WASHINGTON — Developing countries paid out $741 billion more in external debt principal and interest than they received in new financing between 2022 and 2024, marking the largest net outflow in at least 50 years, the World Bank said in its latest International Debt Report on Wednesday.
Despite the historic outflow, many countries gained temporary relief last year as interest rates peaked and bond markets reopened. This allowed them to restructure $90 billion in external debt in 2024, the highest level since 2010. Bond investors also contributed $80 billion more in new financing than they received in repayments, enabling several multi-billion-dollar issuances, though at high borrowing costs, with interest rates averaging around 10% — roughly double pre-2020 levels.
“Global financial conditions might be improving, but developing countries should not deceive themselves: they are not out of danger,” said Indermit Gill, World Bank Group Chief Economist. “Their debt build-up is continuing, sometimes in new and pernicious ways. Policymakers everywhere should make the most of the breathing room that exists today to put their fiscal houses in order—instead of rushing back into external debt markets.”
The report shows that the combined external debt of low- and middle-income countries reached $8.9 trillion in 2024, with the 78 mainly low-income countries eligible for World Bank International Development Association (IDA) financing accounting for a record $1.2 trillion. Average interest rates on newly contracted public debt hit a 24-year high with official creditors and a 17-year high with private creditors.
The countries paid a record $415 billion in interest alone — funds that could otherwise have supported schools, healthcare, and infrastructure. In the most heavily indebted countries, an estimated half of the population cannot afford a minimum daily diet necessary for long-term health.

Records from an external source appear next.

-- per-identifier phase 2: A's fill-then-sort equals B's merge of the fst-sorted medians
theorem pv_core (M : Int) (lst : List (Int × Int))
    (hnd : (lst.map (fun p : Int × Int => p.1)).Nodup) :
    pvFinA M lst = pvMergeFill (PySem.List.pyRange 0 M 1) (pvRelF lst) := by
  have hmsperm : (pvRelF lst).Perm lst := PySem.List.sorted_perm _ _ _
  have hmsfst_nodup : ((pvRelF lst).map (fun p : Int × Int => p.1)).Nodup :=
    (hmsperm.map (fun p : Int × Int => p.1)).nodup_iff.mpr hnd
  have hmslt : (pvRelF lst).Pairwise (fun a b => a.1 < b.1) := by
    have h1 : ((pvRelF lst).map (fun p : Int × Int => p.1)).Pairwise (· ≤ ·) :=
      PySem.List.sorted_map_key_pairwise _ _
    have h2 : ((pvRelF lst).map (fun p : Int × Int => p.1)).Pairwise (· < ·) :=
      (h1.and hmsfst_nodup).imp (fun h => lt_of_le_of_ne h.1 h.2)
    exact List.pairwise_map.mp h2
  have hts := pv_pyRange_pairwise 0 M
  have hperm := pv_merge_perm (PySem.List.pyRange 0 M 1) (pvRelF lst) hts hmslt
  have hpw := pv_merge_pairwise (PySem.List.pyRange 0 M 1) (pvRelF lst) hts hmslt
  -- rewrite A's fill loop into lst ++ zeros
  have hif : (fun (l : List (Int × Int)) (timestamp : Int) =>
        if timestamp ∉ lst.map (fun x : Int × Int => x.1) then l ++ [(timestamp, (0:Int))] else l)
      = (fun (l : List (Int × Int)) (timestamp : Int) =>
        if (decide (timestamp ∉ lst.map (fun x : Int × Int => x.1))) = true
          then l ++ [(timestamp, (0:Int))] else l) := by
    funext l s
    by_cases h : s ∈ lst.map (fun x : Int × Int => x.1) <;> simp [h]
  have hfill : pvFinA M lst = PySem.List.sorted
      (lst ++ ((PySem.List.pyRange 0 M 1).filter
        (fun s => decide (s ∉ lst.map (fun x : Int × Int => x.1)))).map (fun s => (s, (0:Int))))
      (fun x => x.1) := by
    rw [pvFinA, hif, PySem.List.foldl_append_if]
  rw [hfill]
  -- the zero filters over lst and over its sorted version agree
  have hfc : (PySem.List.pyRange 0 M 1).filter
        (fun s => decide (s ∉ (pvRelF lst).map (fun p : Int × Int => p.1)))
      = (PySem.List.pyRange 0 M 1).filter
        (fun s => decide (s ∉ lst.map (fun x : Int × Int => x.1))) := by
    apply List.filter_congr
    intro s _
    simp only [decide_eq_decide]
    exact not_congr (hmsperm.map (fun p : Int × Int => p.1)).mem_iff
  apply PySem.List.sorted_eq_of_perm_of_pairwise_lt _ _ _ ?_ hpw
  refine hperm.trans ?_
  rw [hfc]
  exact (hmsperm.append_right _)

-- ===== VERDICT (by name: the statement is the Claim_ definition above) =====
theorem prepare_stats_spec : Claim_equal_prepare_stats := by
  intro cs sf _hdom _hpre
  show prepare_stats cs sf = prepare_stats_alt cs sf
  obtain ⟨hrel, hm, hnd, hv⟩ := pv_phase1 sf cs (PySem.Dict.empty, 0) (PySem.Dict.empty, 0)
    rfl rfl PySem.Dict.nodup_keys_empty (by intro p hp; simp [PySem.Dict.empty] at hp)
  show ((cs.foldl (pvStepA sf) (PySem.Dict.empty, 0)).1.keys.foldl
      (fun p k => p.insert k (pvFinA (cs.foldl (pvStepA sf) (PySem.Dict.empty, 0)).2 (p.getD k [])))
      (cs.foldl (pvStepA sf) (PySem.Dict.empty, 0)).1).items
    = (cs.foldl (pvStepB sf) (PySem.Dict.empty, 0)).1.items.map
        (fun p => (p.1, pvMergeFill (PySem.List.pyRange 0 (cs.foldl (pvStepB sf) (PySem.Dict.empty, 0)).2 1) p.2))
  rw [hm, hrel,
    pv_phase2_fold (pvFinA (cs.foldl (pvStepA sf) (PySem.Dict.empty, 0)).2)
      (cs.foldl (pvStepA sf) (PySem.Dict.empty, 0)).1.keys
      (cs.foldl (pvStepA sf) (PySem.Dict.empty, 0)).1 hnd hnd
      (fun k hk => by rw [PySem.Dict.contains_eq_decide_mem_keys]; simpa using hk),
    List.map_map]
  apply List.map_congr_left
  intro q hq
  have hqk : q.1 ∈ (cs.foldl (pvStepA sf) (PySem.Dict.empty, 0)).1.keys := List.mem_map_of_mem hq
  simp only [hqk, if_pos, Function.comp_apply]
  rw [pv_core _ q.2 (hv q hq)]
-- pv_equiv track=rewrite | github.com/mdzgr/MERGE | vizualize.py | get_position_wise_common_tokens
-- ===== SOURCE A (Python) =====
-- def get_tokens_for_position(sentence_data, token_pos):
--     """Get all suggestion tokens for a specific token position"""
--     tokens = set()
--     if token_pos in sentence_data:
--         for score_key in sentence_data[token_pos]:
--             for suggestion in sentence_data[token_pos][score_key]:
--                 token = suggestion.split(':')[0]
--                 tokens.add(token)
--     return tokens
--
-- def get_position_wise_common_tokens(data1, data2):
--     """Get common tokens per position between two sentences, return dict of position -> common_tokens"""
--     all_positions = set(data1.keys()) | set(data2.keys())
--     position_common = {}
--
--     for pos in all_positions:
--         tokens1 = get_tokens_for_position(data1, pos)
--         tokens2 = get_tokens_for_position(data2, pos)
--         common_tokens = tokens1 & tokens2
--         position_common[pos] = common_tokens
--
--     return position_common
-- ===== SOURCE B (Python) =====
-- def get_position_wise_common_tokens(data1, data2):
--     """Flatten each nested dict into one global set of (position, token) pairs,
--     intersect the two pair sets once, and group the surviving pairs by position
--     into a dict pre-seeded with empty sets for every position of either input."""
--     def pair_set(data):
--         return {(pos, s.split(':')[0])
--                 for pos, scores in data.items()
--                 for suggestions in scores.values()
--                 for s in suggestions}
--     common = pair_set(data1) & pair_set(data2)
--     result = {pos: set() for pos in data1}
--     for pos in data2:
--         result.setdefault(pos, set())
--     for pos, token in common:
--         result[pos].add(token)
--     return result
-- ===== Notes on version B (the rewrite author's own statement) =====
-- stated objective: alternative
-- what changed: B flattens each nested dict into one global set of (position, token) pairs, computes a single set intersection of the two pair sets, and then groups the surviving pairs by position into a result dict pre-seeded with empty sets for all union positions, instead of A's per-position construction and intersection of token sets over the key union.
import Mathlib
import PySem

Low-cost financing became harder to access, with the World Bank emerging as the largest provider for IDA-eligible countries. In 2024, it supplied $18.3 billion more in new financing than it received in repayments, along with $7.5 billion in grants. Official bilateral creditors, by contrast, provided less new funding than they collected, while many countries increasingly turned to domestic lenders. Of 86 countries with available data, more than half saw domestic debt grow faster than external debt.
“The rising tendency of many developing countries to tap domestic sources reflects an important policy accomplishment,” said Haishan Fu, World Bank Group Chief Statistician. “But heavy domestic borrowing can limit banks’ ability to lend to the private sector and carries shorter maturities, raising refinancing costs. Governments should be cautious.”
The report highlights the human cost of high debt. In the 22 most heavily indebted countries — where external debt exceeds 200% of export revenue — an average of 56% of the population cannot afford a basic diet. Among IDA-eligible countries, nearly two-thirds of people face the same challenge.
The World Bank urged countries to use the current window of relative stability to strengthen fiscal management and avoid unsustainable borrowing.